* [YOUR OBJECTIVE]
The response must contain every line below in which "pvDomInt" appears.

* [DATA RECORDS]
-- pv_equiv track=rewrite | github.com/skato21/BayesOptimization | 2023/GUI/GeneralOptimizerUI_ver14.py | getBestValues
-- ===== SOURCE A (Python) =====
-- def getBestValues(Y_values_list) :
--     val = Y_values_list[0]
--     plots = [[0], [Y_values_list[0]]]
--     for i in range(0, len(Y_values_list) ) :
--         if val > Y_values_list[i] :
--             val = Y_values_list[i]
--             plots[0].append(i)
--             plots[1].append(val)
--     return plots
-- ===== SOURCE B (Python) =====
-- def getBestValues(Y_values_list):
--     # pass 1: prefix-minimum table
--     m = []
--     cur = Y_values_list[0]
--     for y in Y_values_list:
--         cur = y if y < cur else cur
--         m.append(cur)
--     # pass 2: drop points of the table
--     idxs = [0]
--     vals = [m[0]]
--     for i in range(1, len(m)):
--         if m[i] < m[i - 1]:
--             idxs.append(i)
--             vals.append(m[i])
--     return [idxs, vals]
-- ===== Notes on version B (the rewrite author's own statement) =====
-- stated objective: alternative
-- what changed: B first builds the full prefix-minimum table in one pass and then detects strict drops between consecutive table entries in a second pass, instead of A's fused loop that tracks the running minimum inline while appending.
import Mathlib
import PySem

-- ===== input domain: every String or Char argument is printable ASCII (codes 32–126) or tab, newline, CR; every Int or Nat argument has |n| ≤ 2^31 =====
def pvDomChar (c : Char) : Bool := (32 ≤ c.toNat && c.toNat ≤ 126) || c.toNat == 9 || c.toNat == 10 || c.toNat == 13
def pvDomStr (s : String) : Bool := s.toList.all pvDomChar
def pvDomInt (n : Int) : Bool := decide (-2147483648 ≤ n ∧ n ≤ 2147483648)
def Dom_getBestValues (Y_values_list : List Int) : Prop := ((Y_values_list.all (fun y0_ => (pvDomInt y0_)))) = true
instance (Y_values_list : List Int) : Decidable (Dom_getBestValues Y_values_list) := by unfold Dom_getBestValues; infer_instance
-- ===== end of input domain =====

-- B builds a prefix-minimum table first and then scans it for strict drops (two passes),
-- instead of A's single fused loop tracking the running minimum inline; equal cost, alternative decomposition.

-- ===== PORT A =====
-- A's loop: for i over the list, tracking val and appending (i, val) on a strict new minimum.
def getBestValuesLoop (Y : List Int) (i : Int) (val : Int) (idxs vals : List Int) : List Int × List Int :=
  match Y with
  | [] => (idxs, vals)
  | y :: rest =>
    if val > y then getBestValuesLoop rest (i + 1) y (idxs ++ [i]) (vals ++ [y])
    else getBestValuesLoop rest (i + 1) val idxs vals

def getBestValues (Y_values_list : List Int) : List (List Int) :=
  match Y_values_list with
  | [] => []   -- Python raises IndexError here; excluded by Pre_
  | y0 :: _ =>
    let st := getBestValuesLoop Y_values_list 0 y0 [0] [y0]
    [st.1, st.2]

-- ===== PORT B =====
-- pass 1 of Source B: the prefix-minimum table m
def buildPrefixMin (Y : List Int) (cur : Int) : List Int :=
  match Y with
  | [] => []
  | y :: rest =>
    let c := if y < cur then y else cur
    c :: buildPrefixMin rest c

-- pass 2 of Source B: strict drops between consecutive table entries
def scanDrops (prev : Int) (rest : List Int) (i : Int) (idxs vals : List Int) : List Int × List Int :=
  match rest with
  | [] => (idxs, vals)
  | x :: r =>
    if x < prev then scanDrops x r (i + 1) (idxs ++ [i]) (vals ++ [x])
    else scanDrops x r (i + 1) idxs vals

def getBestValues_alt (Y_values_list : List Int) : List (List Int) :=
  match Y_values_list with
  | [] => []   -- Python raises IndexError here; excluded by Pre_
  | y0 :: _ =>
    match buildPrefixMin Y_values_list y0 with
    | [] => []   -- unreachable: the table has the list's length
    | m0 :: mr =>
      let st := scanDrops m0 mr 1 [0] [m0]
      [st.1, st.2]

-- ===== PRECONDITION & SPEC =====
-- Pre_ excludes only the empty list, on which Python A raises IndexError (Y_values_list[0]).
def Pre_getBestValues (Y_values_list : List Int) : Prop := Y_values_list ≠ []
instance (Y_values_list : List Int) : Decidable (Pre_getBestValues Y_values_list) := by unfold Pre_getBestValues; infer_instance
def pvWitness_getBestValues : List Int := [3, 1, 2, 0]

def Spec_getBestValues (Y_values_list : List Int) (out : List (List Int)) : Prop := out = getBestValues_alt Y_values_list
instance (Y_values_list : List Int) (out : List (List Int)) : Decidable (Spec_getBestValues Y_values_list out) := by unfold Spec_getBestValues; infer_instance

-- ===== CLAIM (what is proved, stated in full; the proofs are below) =====
def Claim_equal_getBestValues : Prop := ∀ (Y_values_list : List Int), Dom_getBestValues Y_values_list → Pre_getBestValues Y_values_list → Spec_getBestValues Y_values_list (getBestValues Y_values_list)

-- ===== LEMMAS AND PROOFS =====
-- A's fused loop equals B's scan of the prefix-min table built from the same seed.
theorem loop_eq_scan (Y : List Int) : ∀ (val i : Int) (idxs vals : List Int),
    getBestValuesLoop Y i val idxs vals = scanDrops val (buildPrefixMin Y val) i idxs vals := by
  induction Y with
  | nil => intro val i idxs vals; simp [getBestValuesLoop, buildPrefixMin, scanDrops]
  | cons y rest ih =>
    intro val i idxs vals
    by_cases h : y < val
    · simp [getBestValuesLoop, buildPrefixMin, scanDrops, h, ih]
    · simp [getBestValuesLoop, buildPrefixMin, scanDrops, h, ih]

-- ===== VERDICT (by name: the statement is the Claim_ definition above) =====
theorem getBestValues_spec : Claim_equal_getBestValues := by
  intro Y _ hpre
  unfold Spec_getBestValues
  match Y with
  | [] => exact absurd rfl hpre
  | y0 :: rest =>
    show getBestValues (y0 :: rest) = getBestValues_alt (y0 :: rest)
    have hb : buildPrefixMin (y0 :: rest) y0 = y0 :: buildPrefixMin rest y0 := by
      simp [buildPrefixMin]
    have hA : getBestValuesLoop (y0 :: rest) 0 y0 [0] [y0]
        = getBestValuesLoop rest 1 y0 [0] [y0] := by
      simp [getBestValuesLoop]
    simp only [getBestValues, getBestValues_alt, hb, hA, loop_eq_scan]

* [WRITTEN SOLUTION]
def pvDomInt (n : Int) : Bool := decide (-2147483648 ≤ n ∧ n ≤ 2147483648)
def Dom_getBestValues (Y_values_list : List Int) : Prop := ((Y_values_list.all (fun y0_ => (pvDomInt y0_)))) = true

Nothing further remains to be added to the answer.